BELOTTI - Il presidente ebbe la brillante idea di mettergli una nuova rescissoria a 100 milioni in uscita. Questo perché il presidente sa fare marketing e sa vendere il proprio prodotto. Per Belotti il Milan si presentò in maniera consistente. Quello era il Milan dei cinesi, quindi non c’erano garanzie economiche. La formula del Milan sarebbe stato un prestito con un obbligo di riscatto, ma il pagamento veniva posticipato nei 4/5 anni successivi. Quindi, nell’operazione da 55 milioni, avresti visto solo una parte dei soldi, gli altri negli anni successivi. In quel momento evidentemente il presidente non se l’è sentita, però c’è da dire che il giocatore voleva andare. Quindi da lì si innescano dei meccanismi che non fanno bene né al calciatore, né al club. Al Milan, Belotti avrebbe quadruplicato il suo ingaggio. Noi glielo sistemammo, ma non avremmo mai potuto raggiungere le cifre del Milan".
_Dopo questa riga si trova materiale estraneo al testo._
-- pv_equiv track=rewrite | github.com/siddmax/Namera | src/namera/scoring/local_signals.py | _build_phonetic_pattern
-- ===== SOURCE A (Python) =====
-- _VOWELS = set("aeiou")
--
-- _CONSONANTS = set("bcdfghjklmnpqrstvwxyz")
--
-- _DIGRAPHS = {"sh", "ch", "th", "ph", "wh", "ck", "ng", "qu", "gh"}
--
-- def _is_contextual_vowel_y(name: str, pos: int) -> bool:
--     """Return True when 'y' at *pos* acts as a vowel.
--
--     y is a vowel when: not word-initial AND preceded by a consonant.
--     Examples: lyft (y=vowel), rhythm (y=vowel), yes (y=consonant), yak (y=consonant).
--     """
--     if pos == 0:
--         return False
--     prev = name[pos - 1].lower()
--     return prev in _CONSONANTS
--
-- def _build_phonetic_pattern(name: str) -> str:
--     """Build a CV pattern that handles contextual y and digraphs."""
--     lower = name.lower()
--     pattern = []
--     i = 0
--     while i < len(lower):
--         ch = lower[i]
--
--         # Check for digraphs (two chars → single consonant unit)
--         if i + 1 < len(lower) and lower[i : i + 2] in _DIGRAPHS:
--             pattern.append("C")
--             i += 2
--             continue
--
--         if ch == "y":
--             if _is_contextual_vowel_y(lower, i):
--                 pattern.append("V")
--             else:
--                 pattern.append("C")
--         elif ch in _VOWELS:
--             pattern.append("V")
--         elif ch in _CONSONANTS:
--             pattern.append("C")
--         # Skip non-alpha characters
--         i += 1
--
--     return "".join(pattern)
-- ===== SOURCE B (Python) =====
-- _VOWELS = set("aeiou")
-- _CONSONANTS = set("bcdfghjklmnpqrstvwxyz")
-- _DIGRAPHS = {"sh", "ch", "th", "ph", "wh", "ck", "ng", "qu", "gh"}
--
-- def _tokenize(lower):
--     """Segment into tokens: (is_digraph, first_char, preceding_char_or_None)."""
--     tokens = []
--     i = 0
--     n = len(lower)
--     while i < n:
--         if lower[i:i + 2] in _DIGRAPHS:
--             tokens.append((True, lower[i], None))
--             i += 2
--         else:
--             tokens.append((False, lower[i], lower[i - 1] if i > 0 else None))
--             i += 1
--     return tokens
--
-- def _classify(token):
--     """Map one token to its pattern symbol ('' for non-alpha)."""
--     is_digraph, ch, prev = token
--     if is_digraph:
--         return "C"
--     if ch == "y":
--         return "V" if (prev is not None and prev in _CONSONANTS) else "C"
--     if ch in _VOWELS:
--         return "V"
--     if ch in _CONSONANTS:
--         return "C"
--     return ""
--
-- def _build_phonetic_pattern(name: str) -> str:
--     return "".join(map(_classify, _tokenize(name.lower())))
-- ===== Notes on version B (the rewrite author's own statement) =====
-- stated objective: alternative
-- what changed: B splits A's single fused index-walking loop into two passes: a greedy tokenizer that segments the lowered name into digraph/single-char tokens recording each token's preceding character, followed by a per-token classification pass joined at the end.
import Mathlib
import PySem

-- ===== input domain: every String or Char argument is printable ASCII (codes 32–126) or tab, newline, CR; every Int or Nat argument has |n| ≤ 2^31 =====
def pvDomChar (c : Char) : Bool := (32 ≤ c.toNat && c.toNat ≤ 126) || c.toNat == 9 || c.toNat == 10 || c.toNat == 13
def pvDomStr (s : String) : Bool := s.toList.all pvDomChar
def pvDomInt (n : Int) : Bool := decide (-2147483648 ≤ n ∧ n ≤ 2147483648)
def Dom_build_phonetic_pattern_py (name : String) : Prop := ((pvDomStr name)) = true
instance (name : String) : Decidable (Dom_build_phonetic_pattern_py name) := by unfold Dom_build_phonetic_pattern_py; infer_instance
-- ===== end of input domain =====

-- B separates segmentation (digraph tokenisation) from classification into two passes,
-- instead of A's single fused index-walking loop; objective: alternative decomposition, not speed.

-- ===== PORT A =====
def pvIsVowel (c : Char) : Bool := c ∈ ['a','e','i','o','u']
def pvIsCons (c : Char) : Bool :=
  c ∈ ['b','c','d','f','g','h','j','k','l','m','n','p','q','r','s','t','v','w','x','y','z']
def pvIsDigraph (a b : Char) : Bool :=
  (a, b) ∈ [('s','h'),('c','h'),('t','h'),('p','h'),('w','h'),('c','k'),('n','g'),('q','u'),('g','h')]

-- port of _is_contextual_vowel_y: pos = 0 ↔ prev = none; else prev char in consonants
def pvYVowel (prev : Option Char) : Bool :=
  match prev with
  | none => false
  | some p => pvIsCons p

-- A's while-loop: state (remaining chars, previous char of `lower`, pattern so far);
-- branches in A's order (digraph, 'y', vowel, consonant, skip).
def pvLoopA : List Char → Option Char → List Char → List Char
  | [], _, pattern => pattern
  | [a], prev, pattern =>
      if a = 'y' then
        (if pvYVowel prev then pattern ++ ['V'] else pattern ++ ['C'])
      else if pvIsVowel a then pattern ++ ['V']
      else if pvIsCons a then pattern ++ ['C']
      else pattern
  | a :: b :: rest, prev, pattern =>
      if pvIsDigraph a b then pvLoopA rest (some b) (pattern ++ ['C'])
      else if a = 'y' then
        (if pvYVowel prev then pvLoopA (b :: rest) (some a) (pattern ++ ['V'])
         else pvLoopA (b :: rest) (some a) (pattern ++ ['C']))
      else if pvIsVowel a then pvLoopA (b :: rest) (some a) (pattern ++ ['V'])
      else if pvIsCons a then pvLoopA (b :: rest) (some a) (pattern ++ ['C'])
      else pvLoopA (b :: rest) (some a) pattern
  termination_by l => l.length

def build_phonetic_pattern_py (name : String) : String :=
  String.mk (pvLoopA (PySem.Str.lower name).toList none [])

-- ===== PORT B =====
-- pass 1: greedy segmentation into tokens (is_digraph, first char, preceding char or none)
def pvTokenize : List Char → Option Char → List (Bool × Char × Option Char)
  | [], _ => []
  | [a], prev => [(false, a, prev)]
  | a :: b :: rest, prev =>
      if pvIsDigraph a b then (true, a, none) :: pvTokenize rest (some b)
      else (false, a, prev) :: pvTokenize (b :: rest) (some a)
  termination_by l => l.length

-- pass 2: classify one token to its symbol ('' for non-alpha)
def pvClassify : Bool × Char × Option Char → List Char
  | (true, _, _) => ['C']
  | (false, ch, prev) =>
      if ch = 'y' then (if pvYVowel prev then ['V'] else ['C'])
      else if pvIsVowel ch then ['V']
      else if pvIsCons ch then ['C']
      else []

def build_phonetic_pattern_py_alt (name : String) : String :=
  String.mk ((pvTokenize (PySem.Str.lower name).toList none).flatMap pvClassify)

-- ===== PRECONDITION & SPEC =====
def Spec_build_phonetic_pattern_py (name : String) (out : String) : Prop := out = build_phonetic_pattern_py_alt name
instance (name : String) (out : String) : Decidable (Spec_build_phonetic_pattern_py name out) := by unfold Spec_build_phonetic_pattern_py; infer_instance

-- ===== CLAIM (what is proved, stated in full; the proofs are below) =====
def Claim_equal_build_phonetic_pattern_py : Prop := ∀ (name : String), Dom_build_phonetic_pattern_py name → Spec_build_phonetic_pattern_py name (build_phonetic_pattern_py name)

-- ===== LEMMAS AND PROOFS =====

theorem pvLoopA_eq_tokens (l : List Char) (prev : Option Char) (pattern : List Char) :
    pvLoopA l prev pattern = pattern ++ (pvTokenize l prev).flatMap pvClassify := by
  induction l, prev, pattern using pvLoopA.induct with
  | _ => simp_all [pvLoopA, pvTokenize, pvClassify]

theorem build_phonetic_pattern_py_spec : Claim_equal_build_phonetic_pattern_py := by
  intro name _
  show _ = _
  simp [build_phonetic_pattern_py, build_phonetic_pattern_py_alt, pvLoopA_eq_tokens]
LAUTARO MARTINEZA AL TORINO - Andai innanzitutto a vedere il campionato sudamericano. Vidi sia Lyanco, che poi ho preso, che Lautaro Martinez: erano i due giocatori che mi piacquero di più in quel torneo. Volevo prenderli entrambi, ma a noi serviva immediatamente un attaccante. Attraverso Alessandro Moggi, che aveva degli ottimi rapporti con il fratello di Zarate, l’agente di Lautaro Martinez al Racing, dissi che volevo il consenso del giocatore. Il problema non era l’ingaggio, ma il prezzo del cartellino. Il giocatore l’avremmo potuto chiudere sui 7-8 milioni di euro, ma ballavano 3 milioni di commissioni. Commissioni del genere, al Torino, non le avevamo mai pagate. Dissi ad Alessandro di parlare con Cairo dicendogli i numeri reali. Magari sul cartellino non avrebbe sbattuto ciglio, ma i 3 milioni non li avrebbe fatti passare. E quindi, purtroppo, la trattativa non andò a buon fine e mollammo il colpo. Però sicuramente era un giocatore che volevamo prendere, i diretti interessati lo sanno".
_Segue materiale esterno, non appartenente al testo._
-- pv_equiv track=rewrite | github.com/Sawe22/pdfMetaDataExtractor | pdf_file_processing.py | segment_document
-- ===== SOURCE A (Python) =====
-- def segment_document(document_text):
--     sections = {
--         "Abstract": "",
--         "Introduction": "",
--         "Methodology": "",
--         "Results": "",
--         "Conclusion": ""
--     }
--
--     current_section = None
--     for line in document_text.split('\n'):
--         for section in sections:
--             if section.lower() in line.lower():
--                 current_section = section
--                 break
--         if current_section:
--             sections[current_section] += line + '\n'
--
--     return sections
-- ===== SOURCE B (Python) =====
-- def segment_document(document_text):
--     keywords = ["Abstract", "Introduction", "Methodology", "Results", "Conclusion"]
--     lowered = [(k, k.lower()) for k in keywords]
--
--     def heading(line):
--         low = line.lower()
--         for k, kl in lowered:
--             if kl in low:
--                 return k
--         return None
--
--     result = dict.fromkeys(keywords, "")
--     lines = document_text.split('\n')
--     n = len(lines)
--     i = 0
--     # skip lines before the first heading
--     while i < n and heading(lines[i]) is None:
--         i += 1
--     # each chunk runs from a heading line up to (excluding) the next heading line
--     while i < n:
--         k = heading(lines[i])
--         j = i + 1
--         while j < n and heading(lines[j]) is None:
--             j += 1
--         result[k] += "".join(line + "\n" for line in lines[i:j])
--         i = j
--     return result
-- ===== Notes on version B (the rewrite author's own statement) =====
-- stated objective: alternative
-- what changed: A's single pass with a sticky current-section state and one dict string-append per line is replaced by a skip-preamble + chunking decomposition: lower-cased keywords are precomputed once, lines before the first heading are skipped, then each contiguous chunk (heading line up to the next heading) is joined and added to its section with one dict update per chunk.
import Mathlib
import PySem

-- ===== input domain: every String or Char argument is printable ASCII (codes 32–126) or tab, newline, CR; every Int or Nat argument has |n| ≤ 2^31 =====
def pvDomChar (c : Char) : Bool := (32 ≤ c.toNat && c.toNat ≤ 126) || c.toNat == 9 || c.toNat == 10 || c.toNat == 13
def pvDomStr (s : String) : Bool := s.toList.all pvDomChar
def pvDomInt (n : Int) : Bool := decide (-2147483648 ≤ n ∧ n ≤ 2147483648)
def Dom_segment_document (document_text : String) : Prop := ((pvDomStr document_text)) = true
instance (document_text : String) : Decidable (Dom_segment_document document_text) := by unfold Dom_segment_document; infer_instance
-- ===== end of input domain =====

-- B re-decomposes A's single sticky-state line fold into skip-preamble + contiguous-chunk
-- processing (one dict update per chunk instead of per line); same return value.

-- ===== PORT A =====
-- the fixed key list of A's `sections` dict (its keys never change, so `for section in sections`
-- iterates exactly this list, in insertion order)
def segKeys : List String := ["Abstract", "Introduction", "Methodology", "Results", "Conclusion"]

-- A's inner `for section in sections: if section.lower() in line.lower(): …; break`
def aFindSection (line : String) : Option String :=
  segKeys.find? (fun s => PySem.Str.isIn (PySem.Str.lower s) (PySem.Str.lower line))

-- one iteration of A's outer `for line in document_text.split('\n')` body
-- (`if current_section:` — every key is a non-empty string, so truthiness = is not None)
def aStep (st : Option String × PySem.Dict String String) (line : String) :
    Option String × PySem.Dict String String :=
  let cur : Option String :=
    match aFindSection line with
    | some s => some s
    | none => st.1
  match cur with
  | some k => (some k, st.2.modify k "" (fun v => v ++ (line ++ "\n")))
  | none => (none, st.2)

def initSections : PySem.Dict String String :=
  PySem.Dict.mk [("Abstract", ""), ("Introduction", ""), ("Methodology", ""), ("Results", ""), ("Conclusion", "")]

def segment_document (document_text : String) : List (String × String) :=
  (((PySem.Str.split? document_text "\n").getD []).foldl aStep (none, initSections)).2.items

-- ===== PORT B =====
-- Source B's `lowered = [(k, k.lower()) for k in keywords]`
def bLowered : List (String × String) := segKeys.map (fun k => (k, PySem.Str.lower k))

-- Source B's `heading(line)`
def bHeading (line : String) : Option String :=
  let low := PySem.Str.lower line
  (bLowered.find? (fun p => PySem.Str.isIn p.2 low)).map Prod.fst

-- Source B's `"".join(line + "\n" for line in lines[i:j])`
def bJoin (ls : List String) : String := PySem.Str.join "" (ls.map (fun l => l ++ "\n"))

-- Source B's `dict.fromkeys(keywords, "")`
def bInit : PySem.Dict String String := PySem.Dict.mk (segKeys.map (fun k => (k, "")))

-- Source B's outer `while i < n:` loop; the inner `while j < n and heading(lines[j]) is None`
-- scan is the takeWhile/dropWhile split of the remaining lines (index i ↔ the suffix of lines)
def bChunks : List String → PySem.Dict String String → PySem.Dict String String
  | [], d => d
  | l :: ls, d =>
    match bHeading l with
    | none => d   -- unreachable: bChunks is only entered at a heading line
    | some k =>
      bChunks (ls.dropWhile (fun x => (bHeading x).isNone))
        (d.modify k "" (fun v => v ++ bJoin (l :: ls.takeWhile (fun x => (bHeading x).isNone))))
termination_by ls _ => ls.length
decreasing_by simpa using Nat.lt_succ_of_le (List.length_dropWhile_le _ _)

def segment_document_alt (document_text : String) : List (String × String) :=
  let lines := (PySem.Str.split? document_text "\n").getD []
  (bChunks (lines.dropWhile (fun l => (bHeading l).isNone)) bInit).items

-- ===== PRECONDITION & SPEC =====
def Spec_segment_document (document_text : String) (out : List (String × String)) : Prop := out = segment_document_alt document_text
instance (document_text : String) (out : List (String × String)) : Decidable (Spec_segment_document document_text out) := by unfold Spec_segment_document; infer_instance

-- ===== CLAIM (what is proved, stated in full; the proofs are below) =====
def Claim_equal_segment_document : Prop := ∀ (document_text : String), Dom_segment_document document_text → Spec_segment_document document_text (segment_document document_text)

-- ===== LEMMAS AND PROOFS =====

-- the two heading scanners agree (B only precomputes the lowered keywords)
theorem find?_map_pair_fst (f q : String → String → Bool) (line : String) (ks : List String)
    (hfq : ∀ k, f (PySem.Str.lower k) line = q k line) :
    (((ks.map (fun k => (k, PySem.Str.lower k))).find? (fun p => f p.2 line)).map Prod.fst)
      = ks.find? (fun k => q k line) := by
  induction ks with
  | nil => rfl
  | cons a t ih =>
    rw [List.map_cons, List.find?_cons, List.find?_cons]
    simp only [hfq]
    cases q a line
    · simpa using ih
    · rfl

theorem bHeading_eq (line : String) : bHeading line = aFindSection line := by
  simpa [bHeading, bLowered, aFindSection] using
    find?_map_pair_fst (fun s l => PySem.Str.isIn s (PySem.Str.lower l))
      (fun k l => PySem.Str.isIn (PySem.Str.lower k) (PySem.Str.lower l)) line segKeys
      (fun k => rfl)

-- two successive appends into the same key are one append (Python's `+=` twice)
theorem modify_append_modify_append (d : PySem.Dict String String) (k a b : String) :
    (d.modify k "" (fun v => v ++ a)).modify k "" (fun v => v ++ b)
      = d.modify k "" (fun v => v ++ (a ++ b)) := by
  simp only [PySem.Dict.modify, PySem.Dict.getD_insert_self, PySem.Dict.insert_insert_self,
    String.append_assoc]

theorem string_eq_of_toList (a b : String) (h : a.toList = b.toList) : a = b := by
  have := congrArg String.ofList h
  simpa [String.ofList_toList] using this

theorem charsJoin_nil_cons (c : List Char) (rest : List (List Char)) :
    PySem.Chars.join [] (c :: rest) = c ++ PySem.Chars.join [] rest := by
  cases rest <;>
    simp [PySem.Chars.join_nil, PySem.Chars.join_singleton, PySem.Chars.join_cons_cons]

theorem bJoin_nil : bJoin [] = "" := by
  apply string_eq_of_toList
  simp [bJoin, PySem.Str.toList_join, PySem.Chars.join_nil]

theorem bJoin_cons (l : String) (ls : List String) :
    bJoin (l :: ls) = (l ++ "\n") ++ bJoin ls := by
  apply string_eq_of_toList
  simp [bJoin, PySem.Str.toList_join, String.toList_append, charsJoin_nil_cons]

-- chunk lemma: with current section k and a pending accumulated string acc appended to k,
-- A's per-line fold equals B's chunked processing
theorem chunk_eq (ls : List String) (k : String) (d : PySem.Dict String String) (acc : String) :
    (ls.foldl aStep (some k, d.modify k "" (fun v => v ++ acc))).2
      = bChunks (ls.dropWhile (fun x => (bHeading x).isNone))
          (d.modify k "" (fun v => v ++ (acc ++ bJoin (ls.takeWhile (fun x => (bHeading x).isNone))))) := by
  induction ls generalizing k d acc with
  | nil =>
    simp [bChunks, bJoin_nil, String.append_empty]
  | cons l ls ih =>
    cases h : aFindSection l with
    | none =>
      have hb : bHeading l = none := by rw [bHeading_eq, h]
      have hstep : ∀ d' : PySem.Dict String String,
          aStep (some k, d') l = (some k, d'.modify k "" (fun v => v ++ (l ++ "\n"))) := by
        intro d'; simp [aStep, h]
      simp only [List.foldl_cons, hstep, modify_append_modify_append]
      rw [ih k d (acc ++ (l ++ "\n"))]
      simp [hb, bJoin_cons, String.append_assoc]
    | some k' =>
      have hb : bHeading l = some k' := by rw [bHeading_eq, h]
      have hstep : ∀ d' : PySem.Dict String String,
          aStep (some k, d') l = (some k', d'.modify k' "" (fun v => v ++ (l ++ "\n"))) := by
        intro d'; simp [aStep, h]
      simp only [List.foldl_cons, hstep]
      rw [ih k' (d.modify k "" (fun v => v ++ acc)) (l ++ "\n")]
      have hdw : (l :: ls).dropWhile (fun x => (bHeading x).isNone) = l :: ls := by
        simp [hb]
      have htw : (l :: ls).takeWhile (fun x => (bHeading x).isNone) = [] := by
        simp [hb]
      rw [hdw, htw]
      conv_rhs => rw [bChunks]
      simp [hb, bJoin_nil, String.append_empty, bJoin_cons, String.append_assoc]

-- skip lemma: with no current section yet, A skips exactly the lines B's preamble drop skips
theorem skip_eq (ls : List String) (d : PySem.Dict String String) :
    (ls.foldl aStep (none, d)).2
      = bChunks (ls.dropWhile (fun l => (bHeading l).isNone)) d := by
  induction ls generalizing d with
  | nil => simp [bChunks]
  | cons l ls ih =>
    cases h : aFindSection l with
    | none =>
      have hb : bHeading l = none := by rw [bHeading_eq, h]
      have hstep : aStep (none, d) l = (none, d) := by simp [aStep, h]
      simp only [List.foldl_cons, hstep]
      rw [ih d]
      simp [hb]
    | some k =>
      have hb : bHeading l = some k := by rw [bHeading_eq, h]
      have hstep : aStep (none, d) l = (some k, d.modify k "" (fun v => v ++ (l ++ "\n"))) := by
        simp [aStep, h]
      simp only [List.foldl_cons, hstep]
      rw [chunk_eq ls k d (l ++ "\n")]
      have hdw : (l :: ls).dropWhile (fun x => (bHeading x).isNone) = l :: ls := by
        simp [hb]
      rw [hdw]
      conv_rhs => rw [bChunks]
      simp [hb, bJoin_cons]

-- ===== VERDICT (by name: the statement is the Claim_ definition above) =====
theorem segment_document_spec : Claim_equal_segment_document := by
  intro t _
  unfold Spec_segment_document segment_document segment_document_alt
  have hinit : bInit = initSections := by rfl
  rw [hinit, skip_eq]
ROMA - "Io ho speso complessivamente, per 10/11 giocatori, circa 70-80 milioni di euro. Io avevo tantissime zavorre che mi portavo dietro da quel tipo di mercato che era figlio del mio lavoro. Quei soldi che ho utilizzato per comprare i giocatori li ho presi dalle cessioni di tantissimi giocatori. Si fece un mercato straordinario e si lavorò tantissimo. La Roma che vince la Conference League, presenta 7/11 che c’erano nella mia gestione. La difesa, ad esempio: Mancini, Ibanez, Smalling, Spinazzola. E poi c’era anche Veretout. C’è qualcuno che dice di aver pagato troppo il portiere Pau Lopez: l’ho pagato 18 milioni, non 30 come si diceva. Però, alla fine della fiera, l’hanno rivenduto per 14 milioni. Petrachi non ha lasciato dei buffi o fatto disastri. Anzi, l’unico giocatore che la Roma ha venduto, l’ha preso Petrachi a 8 milioni e l’hanno venduto 30: Ibanez".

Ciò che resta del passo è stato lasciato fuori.